● PROVIDED RECORDS
-- pv_equiv track=rewrite | github.com/IndeFan-Pvt/AttendanceRecordingTool | generate_shift.py | count_consecutive_work_windows
-- ===== SOURCE A (Python) =====
-- def count_consecutive_work_windows(shifts: list[str], work_symbols: set[str], window_size: int) -> int:
--     if window_size <= 0 or len(shifts) < window_size:
--         return 0
--     total = 0
--     for start in range(len(shifts) - window_size + 1):
--         if all(shift in work_symbols for shift in shifts[start : start + window_size]):
--             total += 1
--     return total
-- ===== SOURCE B (Python) =====
-- def count_consecutive_work_windows(shifts: list[str], work_symbols: set[str], window_size: int) -> int:
--     if window_size <= 0:
--         return 0
--     total = 0
--     run = 0
--     for shift in shifts:
--         if shift in work_symbols:
--             run += 1
--             if run >= window_size:
--                 total += 1
--         else:
--             run = 0
--     return total
-- ===== Notes on version B (the rewrite author's own statement) =====
-- stated objective: faster
-- what changed: Replaced the per-start rescan of each length-k window with a single pass that tracks the current run of consecutive work symbols and counts one window per position whose run reaches window_size.
import Mathlib
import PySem

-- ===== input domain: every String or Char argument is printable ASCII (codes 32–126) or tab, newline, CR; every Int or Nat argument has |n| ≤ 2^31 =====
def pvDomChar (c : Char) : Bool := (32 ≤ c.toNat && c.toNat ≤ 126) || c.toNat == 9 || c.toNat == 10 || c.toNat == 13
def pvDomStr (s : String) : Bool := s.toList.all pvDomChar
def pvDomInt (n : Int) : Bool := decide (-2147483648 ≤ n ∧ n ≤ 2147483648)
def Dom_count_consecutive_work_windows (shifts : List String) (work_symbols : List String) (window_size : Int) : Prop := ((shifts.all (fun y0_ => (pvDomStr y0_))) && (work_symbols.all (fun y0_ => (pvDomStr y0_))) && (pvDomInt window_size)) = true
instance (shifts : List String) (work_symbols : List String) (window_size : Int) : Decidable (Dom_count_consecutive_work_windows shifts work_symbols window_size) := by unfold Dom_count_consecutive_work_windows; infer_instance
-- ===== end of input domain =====

-- B replaces A's per-start rescan of every length-k window by a single pass over the
-- shifts that tracks the current run of consecutive work symbols (objective: faster).

-- ===== PORT A =====
def count_consecutive_work_windows (shifts : List String) (work_symbols : List String) (window_size : Int) : Int :=
  if window_size ≤ 0 ∨ (shifts.length : Int) < window_size then 0
  else
    (PySem.List.pyRange 0 ((shifts.length : Int) - window_size + 1) 1).foldl
      (fun total start =>
        if (PySem.List.slice shifts (some start) (some (start + window_size))).all
            (fun shift => PySem.Set.contains work_symbols shift)
        then total + 1 else total) 0

-- ===== PORT B =====
def count_consecutive_work_windows_alt (shifts : List String) (work_symbols : List String) (window_size : Int) : Int :=
  if window_size ≤ 0 then 0
  else
    (shifts.foldl
      (fun (st : Int × Int) shift =>
        if PySem.Set.contains work_symbols shift then
          ((if st.2 + 1 ≥ window_size then st.1 + 1 else st.1), st.2 + 1)
        else (st.1, 0))
      (0, 0)).1

-- ===== PRECONDITION & SPEC =====
def Spec_count_consecutive_work_windows (shifts : List String) (work_symbols : List String) (window_size : Int) (out : Int) : Prop := out = count_consecutive_work_windows_alt shifts work_symbols window_size
instance (shifts : List String) (work_symbols : List String) (window_size : Int) (out : Int) : Decidable (Spec_count_consecutive_work_windows shifts work_symbols window_size out) := by unfold Spec_count_consecutive_work_windows; infer_instance

-- ===== CLAIM (what is proved, stated in full; the proofs are below) =====
def Claim_equal_count_consecutive_work_windows : Prop := ∀ (shifts : List String) (work_symbols : List String) (window_size : Int), Dom_count_consecutive_work_windows shifts work_symbols window_size → Spec_count_consecutive_work_windows shifts work_symbols window_size (count_consecutive_work_windows shifts work_symbols window_size)

-- ===== LEMMAS AND PROOFS =====

-- Number of all-work length-kn windows of bs (A's quantity, over the boolean work mask).
def pvCountA (kn : Nat) (bs : List Bool) : Nat :=
  (List.range (bs.length + 1 - kn)).countP (fun i => ((bs.drop i).take kn).all id)

-- B's single-pass count, with r = length of the run of trues immediately before bs.
def pvCountB (kn : Nat) : List Bool → Nat → Nat
  | [], _ => 0
  | true :: bs, r => (if kn ≤ r + 1 then 1 else 0) + pvCountB kn bs (r + 1)
  | false :: bs, _ => pvCountB kn bs 0

lemma pvHeadA (kn : Nat) (b : Bool) (bs : List Bool) :
    pvCountA kn (b :: bs) =
      (if kn ≤ bs.length + 1 ∧ ((b :: bs).take kn).all id = true then 1 else 0) + pvCountA kn bs := by
  unfold pvCountA
  by_cases h : kn ≤ bs.length + 1
  · have h1 : (b :: bs).length + 1 - kn = (bs.length + 1 - kn) + 1 := by
      simp only [List.length_cons]; omega
    rw [h1, List.range_succ_eq_map, List.countP_cons, List.countP_map]
    simp only [Function.comp_def, List.drop_succ_cons, List.drop_zero, h, true_and]
    split_ifs <;> omega
  · have h1 : bs.length + 1 + 1 - kn = 0 := by omega
    have h2 : bs.length + 1 - kn = 0 := by omega
    simp [List.length_cons, h1, h2, h]

lemma pvAllTakeRep (kn r : Nat) : ((List.replicate r true).take kn).all id = true := by
  simp [List.take_replicate]

lemma pvRepA (kn : Nat) (r : Nat) :
    pvCountA kn (List.replicate r true) = r + 1 - kn := by
  induction r with
  | zero =>
      unfold pvCountA
      simp
  | succ r ih =>
      rw [List.replicate_succ, pvHeadA kn, ih]
      rw [show ((true :: List.replicate r true).take kn) = (List.replicate (r + 1) (true : Bool)).take kn from by
        rw [List.replicate_succ]]
      rw [pvAllTakeRep kn (r + 1)]
      simp only [List.length_replicate, and_true]
      split_ifs <;> omega

lemma pvFalseA (kn : Nat) (hk : 1 ≤ kn) (ys : List Bool) :
    ∀ r, pvCountA kn (List.replicate r true ++ false :: ys) = (r + 1 - kn) + pvCountA kn ys := by
  intro r
  induction r with
  | zero =>
      obtain ⟨m, rfl⟩ : ∃ m, kn = m + 1 := ⟨kn - 1, by omega⟩
      rw [List.replicate_zero, List.nil_append, pvHeadA]
      simp
  | succ r ih =>
      have hl : List.replicate (r + 1) true ++ false :: ys
          = true :: (List.replicate r true ++ false :: ys) := by
        rw [List.replicate_succ, List.cons_append]
      rw [hl, pvHeadA, ih]
      have hrw : ((true :: (List.replicate r true ++ false :: ys)).take kn).all id
          = decide (kn ≤ r + 1) := by
        rw [← hl]
        by_cases hc : kn ≤ r + 1
        · rw [List.take_append_of_le_length (by simp only [List.length_replicate]; omega)]
          simp [List.take_replicate, hc]
        · rw [List.take_append]
          have hx : kn - (List.replicate (r + 1) (true : Bool)).length = (kn - (r + 1) - 1) + 1 := by
            simp only [List.length_replicate]; omega
          rw [hx, List.take_succ_cons]
          simp [hc]
      rw [hrw]
      simp only [List.length_append, List.length_replicate, List.length_cons,
        decide_eq_true_eq]
      split_ifs <;> omega

lemma pvBA (kn : Nat) (hk : 1 ≤ kn) (bs : List Bool) :
    ∀ r, pvCountB kn bs r + (r + 1 - kn) = pvCountA kn (List.replicate r true ++ bs) := by
  induction bs with
  | nil =>
      intro r
      simp [pvCountB, pvRepA kn]
  | cons b bs ih =>
      intro r
      cases b with
      | false =>
          have h0 := ih 0
          simp only [List.replicate_zero, List.nil_append] at h0
          rw [show pvCountB kn (false :: bs) r = pvCountB kn bs 0 from rfl]
          rw [pvFalseA kn hk bs r]
          omega
      | true =>
          have h1 := ih (r + 1)
          have hl : List.replicate r true ++ true :: bs = List.replicate (r + 1) true ++ bs := by
            rw [List.replicate_succ', List.append_assoc, List.singleton_append]
          rw [show pvCountB kn (true :: bs) r
              = (if kn ≤ r + 1 then 1 else 0) + pvCountB kn bs (r + 1) from rfl, hl, ← h1]
          split_ifs <;> omega

lemma pvBA0 (kn : Nat) (hk : 1 ≤ kn) (bs : List Bool) :
    pvCountB kn bs 0 = pvCountA kn bs := by
  have h := pvBA kn hk bs 0
  simp only [List.replicate_zero, List.nil_append] at h
  omega

lemma pvAchar (shifts work_symbols : List String) (k : Int) (hk : ¬ k ≤ 0) :
    count_consecutive_work_windows shifts work_symbols k
      = ((pvCountA k.toNat (shifts.map (fun s => PySem.Set.contains work_symbols s)) : Nat) : Int) := by
  have hkc : ((k.toNat : Nat) : Int) = k := Int.toNat_of_nonneg (by omega)
  by_cases h2 : (shifts.length : Int) < k
  · unfold count_consecutive_work_windows
    rw [if_pos (Or.inr h2)]
    have h0 : shifts.length + 1 - k.toNat = 0 := by omega
    unfold pvCountA
    simp [List.length_map, h0]
  · unfold count_consecutive_work_windows
    rw [if_neg (fun h => h.elim hk h2)]
    have hb : (shifts.length : Int) - k + 1 = ((shifts.length + 1 - k.toNat : Nat) : Int) := by omega
    rw [hb, PySem.List.foldl_count_if, PySem.List.pyRange_zero_natCast, List.countP_map]
    have hp : ((fun (start : Int) =>
          (PySem.List.slice shifts (some start) (some (start + k))).all
            (fun shift => PySem.Set.contains work_symbols shift)) ∘ (fun (i : Nat) => (i : Int)))
        = fun (i : Nat) =>
            (((shifts.map (fun s => PySem.Set.contains work_symbols s)).drop i).take k.toNat).all id := by
      funext i
      simp only [Function.comp_apply]
      rw [← hkc, PySem.List.slice_natCast_add]
      rw [← List.map_drop, ← List.map_take, List.all_map]
      rfl
    rw [hp]
    unfold pvCountA
    simp [List.length_map]

lemma pvBinv (k : Int) (kn : Nat) (hkc : (kn : Int) = k) (bs : List Bool) :
    ∀ (t : Int) (r : Nat),
      (bs.foldl (fun (st : Int × Int) b =>
          if b then ((if st.2 + 1 ≥ k then st.1 + 1 else st.1), st.2 + 1) else (st.1, 0))
        (t, (r : Int))).1 = t + (pvCountB kn bs r : Int) := by
  induction bs with
  | nil => intro t r; simp [pvCountB]
  | cons b bs ih =>
      intro t r
      cases b with
      | false =>
          have h := ih t 0
          simp only [Nat.cast_zero] at h
          simpa [pvCountB] using h
      | true =>
          have hstep : ((true :: bs).foldl (fun (st : Int × Int) b =>
              if b then ((if st.2 + 1 ≥ k then st.1 + 1 else st.1), st.2 + 1) else (st.1, 0))
              (t, (r : Int)))
            = (bs.foldl (fun (st : Int × Int) b =>
              if b then ((if st.2 + 1 ≥ k then st.1 + 1 else st.1), st.2 + 1) else (st.1, 0))
              ((if (r : Int) + 1 ≥ k then t + 1 else t), (r : Int) + 1)) := rfl
          rw [hstep]
          have hcast : (r : Int) + 1 = ((r + 1 : Nat) : Int) := by push_cast; ring
          by_cases hc : kn ≤ r + 1
          · have hc' : (r : Int) + 1 ≥ k := by omega
            rw [if_pos hc', hcast, ih (t + 1) (r + 1)]
            simp only [pvCountB, if_pos hc]
            push_cast
            ring
          · have hc' : ¬ ((r : Int) + 1 ≥ k) := by omega
            rw [if_neg hc', hcast, ih t (r + 1)]
            simp only [pvCountB, if_neg hc]
            push_cast
            ring

lemma pvBchar (shifts work_symbols : List String) (k : Int) (hk : ¬ k ≤ 0) :
    count_consecutive_work_windows_alt shifts work_symbols k
      = ((pvCountB k.toNat (shifts.map (fun s => PySem.Set.contains work_symbols s)) 0 : Nat) : Int) := by
  unfold count_consecutive_work_windows_alt
  rw [if_neg hk]
  have hkc : ((k.toNat : Nat) : Int) = k := Int.toNat_of_nonneg (by omega)
  have h := pvBinv k k.toNat hkc (shifts.map (fun s => PySem.Set.contains work_symbols s)) 0 0
  rw [List.foldl_map] at h
  simpa using h

-- ===== VERDICT (by name: the statement is the Claim_ definition above) =====
theorem count_consecutive_work_windows_spec : Claim_equal_count_consecutive_work_windows := by
  intro shifts work_symbols k _
  unfold Spec_count_consecutive_work_windows
  by_cases hk : k ≤ 0
  · unfold count_consecutive_work_windows count_consecutive_work_windows_alt
    rw [if_pos (Or.inl hk), if_pos hk]
  · rw [pvAchar shifts work_symbols k hk, pvBchar shifts work_symbols k hk,
      pvBA0 k.toNat (by omega) (shifts.map (fun s => PySem.Set.contains work_symbols s))]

● THE PROBLEM
Take the listing above from its first line through the line containing "-- ===== end of", and transcribe that stretch exactly, with no other lines.

● ANSWER BOX
-- pv_equiv track=rewrite | github.com/IndeFan-Pvt/AttendanceRecordingTool | generate_shift.py | count_consecutive_work_windows
-- ===== SOURCE A (Python) =====
-- def count_consecutive_work_windows(shifts: list[str], work_symbols: set[str], window_size: int) -> int:
--     if window_size <= 0 or len(shifts) < window_size:
--         return 0
--     total = 0
--     for start in range(len(shifts) - window_size + 1):
--         if all(shift in work_symbols for shift in shifts[start : start + window_size]):
--             total += 1
--     return total
-- ===== SOURCE B (Python) =====
-- def count_consecutive_work_windows(shifts: list[str], work_symbols: set[str], window_size: int) -> int:
--     if window_size <= 0:
--         return 0
--     total = 0
--     run = 0
--     for shift in shifts:
--         if shift in work_symbols:
--             run += 1
--             if run >= window_size:
--                 total += 1
--         else:
--             run = 0
--     return total
-- ===== Notes on version B (the rewrite author's own statement) =====
-- stated objective: faster
-- what changed: Replaced the per-start rescan of each length-k window with a single pass that tracks the current run of consecutive work symbols and counts one window per position whose run reaches window_size.
import Mathlib
import PySem

-- ===== input domain: every String or Char argument is printable ASCII (codes 32–126) or tab, newline, CR; every Int or Nat argument has |n| ≤ 2^31 =====
def pvDomChar (c : Char) : Bool := (32 ≤ c.toNat && c.toNat ≤ 126) || c.toNat == 9 || c.toNat == 10 || c.toNat == 13
def pvDomStr (s : String) : Bool := s.toList.all pvDomChar
def pvDomInt (n : Int) : Bool := decide (-2147483648 ≤ n ∧ n ≤ 2147483648)
def Dom_count_consecutive_work_windows (shifts : List String) (work_symbols : List String) (window_size : Int) : Prop := ((shifts.all (fun y0_ => (pvDomStr y0_))) && (work_symbols.all (fun y0_ => (pvDomStr y0_))) && (pvDomInt window_size)) = true
instance (shifts : List String) (work_symbols : List String) (window_size : Int) : Decidable (Dom_count_consecutive_work_windows shifts work_symbols window_size) := by unfold Dom_count_consecutive_work_windows; infer_instance
-- ===== end of input domain =====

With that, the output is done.